◆ What you have to do
Below are some records. Return exactly the lines from the one with "pvRMax m (xs" to the one with "((parts.map String.toList).flatten) := by", and nothing else.

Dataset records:
§ §
-- pv_equiv track=rewrite | github.com/sammycee769/Python-classworks | roastedcorn_function.py | check_last_first_index
-- ===== SOURCE A (Python) =====
-- def check_last_first_index(words):
--     bength = ""
--     largest = len(words[0])
--     for string in words:
--         if len(string) > largest:
--             largest = len(string)
--             if largest == len(string):
--                 bength += string
--     return largest, bength
-- ===== SOURCE B (Python) =====
-- def check_last_first_index(words):
--     lens = [len(w) for w in words]
--     largest = max(lens)
--     bength = "".join(words[i] for i in range(1, len(words))
--                      if lens[i] > max(lens[:i]))
--     return largest, bength
-- ===== Notes on version B (the rewrite author's own statement) =====
-- stated objective: alternative
-- what changed: Replaces A's single stateful running-max loop by a table formulation: a list of lengths, largest = max(lens), and a join over the indices i >= 1 whose length strictly exceeds max(lens[:i]).
import Mathlib
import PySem

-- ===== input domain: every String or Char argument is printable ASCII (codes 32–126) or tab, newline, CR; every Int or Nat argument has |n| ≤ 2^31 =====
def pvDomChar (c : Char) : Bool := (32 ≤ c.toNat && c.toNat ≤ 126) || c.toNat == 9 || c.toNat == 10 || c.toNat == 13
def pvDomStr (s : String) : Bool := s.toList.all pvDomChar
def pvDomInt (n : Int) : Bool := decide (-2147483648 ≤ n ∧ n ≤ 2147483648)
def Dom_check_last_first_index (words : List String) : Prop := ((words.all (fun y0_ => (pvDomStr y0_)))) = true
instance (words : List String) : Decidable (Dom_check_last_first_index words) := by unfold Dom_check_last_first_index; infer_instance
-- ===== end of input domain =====

-- B replaces A's single stateful running-max loop by a table formulation (length list, its max,
-- and a join over the indices whose length beats max(lens[:i])).  Objective: alternative.

-- ===== PORT A =====
def check_last_first_index (words : List String) : Int × String :=
  -- words[0]: Python raises IndexError on []; excluded by Pre_, so the default is unreachable there
  let st := words.foldl (fun (st : Int × List Char) s =>
    if PySem.Str.len s > st.1 then
      let largest := PySem.Str.len s
      if largest == PySem.Str.len s then (largest, st.2 ++ s.toList) else (largest, st.2)
    else st) (PySem.Str.len (PySem.List.pyGetD words 0 ""), [])
  (st.1, String.ofList st.2)

-- ===== PORT B =====
def check_last_first_index_alt (words : List String) : Int × String :=
  let lens := words.map PySem.Str.len
  -- max(lens): Python raises ValueError on []; excluded by Pre_, so the default is unreachable there
  let largest := (PySem.List.max? lens (fun x => x)).getD 0
  let parts := ((PySem.List.pyRange 1 (PySem.List.len words) 1).filter (fun i =>
      decide (PySem.List.pyGetD lens i 0 >
        (PySem.List.max? (PySem.List.slice lens none (some i)) (fun x => x)).getD 0))).map
    (fun i => PySem.List.pyGetD words i "")
  (largest, PySem.Str.join "" parts)

-- ===== PRECONDITION & SPEC =====
-- Pre_ excludes only the empty list, on which both A (words[0], IndexError) and B (max([]), ValueError) raise.
def Pre_check_last_first_index (words : List String) : Prop := words ≠ []
instance (words : List String) : Decidable (Pre_check_last_first_index words) := by unfold Pre_check_last_first_index; infer_instance
def pvWitness_check_last_first_index : List String := ["ab", "c", "def"]

def Spec_check_last_first_index (words : List String) (out : Int × String) : Prop := out = check_last_first_index_alt words
instance (words : List String) (out : Int × String) : Decidable (Spec_check_last_first_index words out) := by unfold Spec_check_last_first_index; infer_instance

-- ===== CLAIM (what is proved, stated in full; the proofs are below) =====
def Claim_equal_check_last_first_index : Prop := ∀ (words : List String), Dom_check_last_first_index words → Pre_check_last_first_index words → Spec_check_last_first_index words (check_last_first_index words)

-- ===== LEMMAS AND PROOFS =====

-- the strict record-breakers of ws relative to the running max m
def pvRecs (m : Int) : List String → List String
  | [] => []
  | s :: t => if PySem.Str.len s > m then s :: pvRecs (PySem.Str.len s) t else pvRecs m t

-- running max of the lengths starting at m
def pvRMax (m : Int) (ws : List String) : Int := ws.foldl (fun a s => max a (PySem.Str.len s)) m

lemma pvRMax_append (m : Int) (xs ys : List String) :
    pvRMax m (xs ++ ys) = pvRMax (pvRMax m xs) ys := by
  simp [pvRMax, List.foldl_append]

lemma pvRMax_cons (m : Int) (s : String) (ws : List String) :
    pvRMax m (s :: ws) = pvRMax (max m (PySem.Str.len s)) ws := rfl

lemma pvA_loop (ws : List String) (m : Int) (acc : List Char) :
    ws.foldl (fun (st : Int × List Char) s =>
      if PySem.Str.len s > st.1 then
        let largest := PySem.Str.len s
        if largest == PySem.Str.len s then (largest, st.2 ++ s.toList) else (largest, st.2)
      else st) (m, acc)
    = (pvRMax m ws, acc ++ ((pvRecs m ws).map String.toList).flatten) := by
  have hfun : (fun (st : Int × List Char) s =>
      if PySem.Str.len s > st.1 then
        let largest := PySem.Str.len s
        if largest == PySem.Str.len s then (largest, st.2 ++ s.toList) else (largest, st.2)
      else st)
      = (fun (st : Int × List Char) s =>
          if PySem.Str.len s > st.1 then (PySem.Str.len s, st.2 ++ s.toList) else st) := by
    funext st s
    by_cases h' : PySem.Str.len s > st.1
    · rw [if_pos h', if_pos h']
      simp
    · rw [if_neg h', if_neg h']
  rw [hfun]
  induction ws generalizing m acc with
  | nil => simp [pvRMax, pvRecs]
  | cons s t ih =>
    simp only [List.foldl_cons]
    by_cases h : PySem.Str.len s > m
    · rw [if_pos h, ih, pvRMax_cons, max_eq_right (le_of_lt h)]
      simp only [pvRecs]
      rw [if_pos h]
      simp
    · rw [if_neg h, ih, pvRMax_cons, max_eq_left (not_lt.mp h)]
      simp only [pvRecs]
      rw [if_neg h]

lemma pvCharsJoinNil : ∀ (ls : List (List Char)), PySem.Chars.join [] ls = ls.flatten
  | [] => by rw [PySem.Chars.join_nil]; rfl
  | [a] => by rw [PySem.Chars.join_singleton]; simp
  | a :: b :: t => by rw [PySem.Chars.join_cons_cons, pvCharsJoinNil (b :: t)]; simp

lemma pvJoinStr (parts : List String) :
    PySem.Str.join "" parts = String.ofList ((parts.map String.toList).flatten) := by
  show String.ofList (PySem.Chars.join ("").toList (parts.map String.toList)) = _
  rw [show ("" : String).toList = [] from rfl, pvCharsJoinNil]

lemma pvB_parts (w0 : String) (ws pre : List String) :
    ((PySem.List.pyRange ((pre.length + 1 : Nat) : Int) (((w0 :: (pre ++ ws)).length : Nat) : Int) 1).filter
        (fun i => decide (PySem.List.pyGetD ((w0 :: (pre ++ ws)).map PySem.Str.len) i 0 >
          (PySem.List.max? (PySem.List.slice ((w0 :: (pre ++ ws)).map PySem.Str.len) none (some i)) (fun x => x)).getD 0))).map
      (fun i => PySem.List.pyGetD (w0 :: (pre ++ ws)) i "")
    = pvRecs (pvRMax (PySem.Str.len w0) pre) ws := by
  induction ws generalizing pre with
  | nil =>
    rw [PySem.List.pyRange_one_eq_nil (by simp)]
    simp [pvRecs]
  | cons s t ih =>
    have hlt : ((pre.length + 1 : Nat) : Int) < (((w0 :: (pre ++ s :: t)).length : Nat) : Int) := by
      simp only [List.length_cons, List.length_append]
      exact_mod_cast by omega
    have hidx : PySem.List.pyGetD ((w0 :: (pre ++ s :: t)).map PySem.Str.len) ((pre.length + 1 : Nat) : Int) 0
        = PySem.Str.len s := by
      rw [PySem.List.pyGetD_natCast]
      simp
    have hword : PySem.List.pyGetD (w0 :: (pre ++ s :: t)) ((pre.length + 1 : Nat) : Int) "" = s := by
      rw [PySem.List.pyGetD_natCast]
      simp
    have hsl : PySem.List.slice ((w0 :: (pre ++ s :: t)).map PySem.Str.len) none (some ((pre.length + 1 : Nat) : Int))
        = PySem.Str.len w0 :: pre.map PySem.Str.len := by
      rw [PySem.List.slice_to_natCast]
      simp [List.take_succ_cons, List.take_left']
    have hmax : (PySem.List.max? (PySem.Str.len w0 :: pre.map PySem.Str.len) (fun x => x)).getD 0
        = pvRMax (PySem.Str.len w0) pre := by
      rw [PySem.List.max?_id_cons]
      simp only [Option.getD_some]
      rw [List.foldl_map]
      rfl
    rw [PySem.List.pyRange_one_cons hlt]
    simp only [List.filter_cons, hidx, hsl, hmax, decide_eq_true_eq]
    have ih' := ih (pre ++ [s])
    have e1 : (pre ++ [s]) ++ t = pre ++ s :: t := by simp
    rw [e1] at ih'
    have e2 : (((pre ++ [s]).length + 1 : Nat) : Int) = ((pre.length + 1 : Nat) : Int) + 1 := by
      push_cast [List.length_append, List.length_cons, List.length_nil]
      ring
    rw [e2] at ih'
    by_cases h : PySem.Str.len s > pvRMax (PySem.Str.len w0) pre
    · have e3 : pvRMax (PySem.Str.len w0) (pre ++ [s]) = PySem.Str.len s := by
        rw [pvRMax_append]
        show max (pvRMax (PySem.Str.len w0) pre) (PySem.Str.len s) = PySem.Str.len s
        exact max_eq_right (le_of_lt h)
      rw [e3] at ih'
      rw [if_pos h]
      simp only [List.map_cons, hword, pvRecs]
      rw [if_pos h]
      exact congrArg (s :: ·) ih'
    · have e3 : pvRMax (PySem.Str.len w0) (pre ++ [s]) = pvRMax (PySem.Str.len w0) pre := by
        rw [pvRMax_append]
        show max (pvRMax (PySem.Str.len w0) pre) (PySem.Str.len s) = pvRMax (PySem.Str.len w0) pre
        exact max_eq_left (not_lt.mp h)
      rw [e3] at ih'
      rw [if_neg h]
      simp only [pvRecs]
      rw [if_neg h]
      exact ih'

-- ===== VERDICT (by name: the statement is the Claim_ definition above) =====
theorem check_last_first_index_spec : Claim_equal_check_last_first_index := by
  intro words _hdom hpre
  unfold Spec_check_last_first_index
  cases words with
  | nil => exact absurd rfl hpre
  | cons w0 ws =>
    have hA : check_last_first_index (w0 :: ws)
        = (pvRMax (PySem.Str.len w0) ws, String.ofList (((pvRecs (PySem.Str.len w0) ws).map String.toList).flatten)) := by
      simp only [check_last_first_index, PySem.List.pyGetD_zero_cons, List.foldl_cons]
      rw [if_neg (lt_irrefl _), pvA_loop]
      simp
    have hmax0 : (PySem.List.max? ((w0 :: ws).map PySem.Str.len) (fun x => x)).getD 0
        = pvRMax (PySem.Str.len w0) ws := by
      rw [List.map_cons, PySem.List.max?_id_cons]
      simp only [Option.getD_some]
      rw [List.foldl_map]
      rfl
    have hparts := pvB_parts w0 ws []
    simp only [List.nil_append, List.length_nil, Nat.zero_add, Nat.cast_one, pvRMax, List.foldl_nil] at hparts
    have hB : check_last_first_index_alt (w0 :: ws)
        = (pvRMax (PySem.Str.len w0) ws, String.ofList (((pvRecs (PySem.Str.len w0) ws).map String.toList).flatten)) := by
      simp only [check_last_first_index_alt, PySem.List.len_eq]
      rw [hmax0, pvJoinStr]
      exact congrArg (fun l => (pvRMax (PySem.Str.len w0) ws,
        String.ofList ((List.map String.toList l).flatten))) hparts
    rw [hA, hB]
§ §
◆ Solution to this task
    pvRMax m (xs ++ ys) = pvRMax (pvRMax m xs) ys := by
  simp [pvRMax, List.foldl_append]

lemma pvRMax_cons (m : Int) (s : String) (ws : List String) :
    pvRMax m (s :: ws) = pvRMax (max m (PySem.Str.len s)) ws := rfl

lemma pvA_loop (ws : List String) (m : Int) (acc : List Char) :
    ws.foldl (fun (st : Int × List Char) s =>
      if PySem.Str.len s > st.1 then
        let largest := PySem.Str.len s
        if largest == PySem.Str.len s then (largest, st.2 ++ s.toList) else (largest, st.2)
      else st) (m, acc)
    = (pvRMax m ws, acc ++ ((pvRecs m ws).map String.toList).flatten) := by
  have hfun : (fun (st : Int × List Char) s =>
      if PySem.Str.len s > st.1 then
        let largest := PySem.Str.len s
        if largest == PySem.Str.len s then (largest, st.2 ++ s.toList) else (largest, st.2)
      else st)
      = (fun (st : Int × List Char) s =>
          if PySem.Str.len s > st.1 then (PySem.Str.len s, st.2 ++ s.toList) else st) := by
    funext st s
    by_cases h' : PySem.Str.len s > st.1
    · rw [if_pos h', if_pos h']
      simp
    · rw [if_neg h', if_neg h']
  rw [hfun]
  induction ws generalizing m acc with
  | nil => simp [pvRMax, pvRecs]
  | cons s t ih =>
    simp only [List.foldl_cons]
    by_cases h : PySem.Str.len s > m
    · rw [if_pos h, ih, pvRMax_cons, max_eq_right (le_of_lt h)]
      simp only [pvRecs]
      rw [if_pos h]
      simp
    · rw [if_neg h, ih, pvRMax_cons, max_eq_left (not_lt.mp h)]
      simp only [pvRecs]
      rw [if_neg h]

lemma pvCharsJoinNil : ∀ (ls : List (List Char)), PySem.Chars.join [] ls = ls.flatten
  | [] => by rw [PySem.Chars.join_nil]; rfl
  | [a] => by rw [PySem.Chars.join_singleton]; simp
  | a :: b :: t => by rw [PySem.Chars.join_cons_cons, pvCharsJoinNil (b :: t)]; simp

lemma pvJoinStr (parts : List String) :
    PySem.Str.join "" parts = String.ofList ((parts.map String.toList).flatten) := by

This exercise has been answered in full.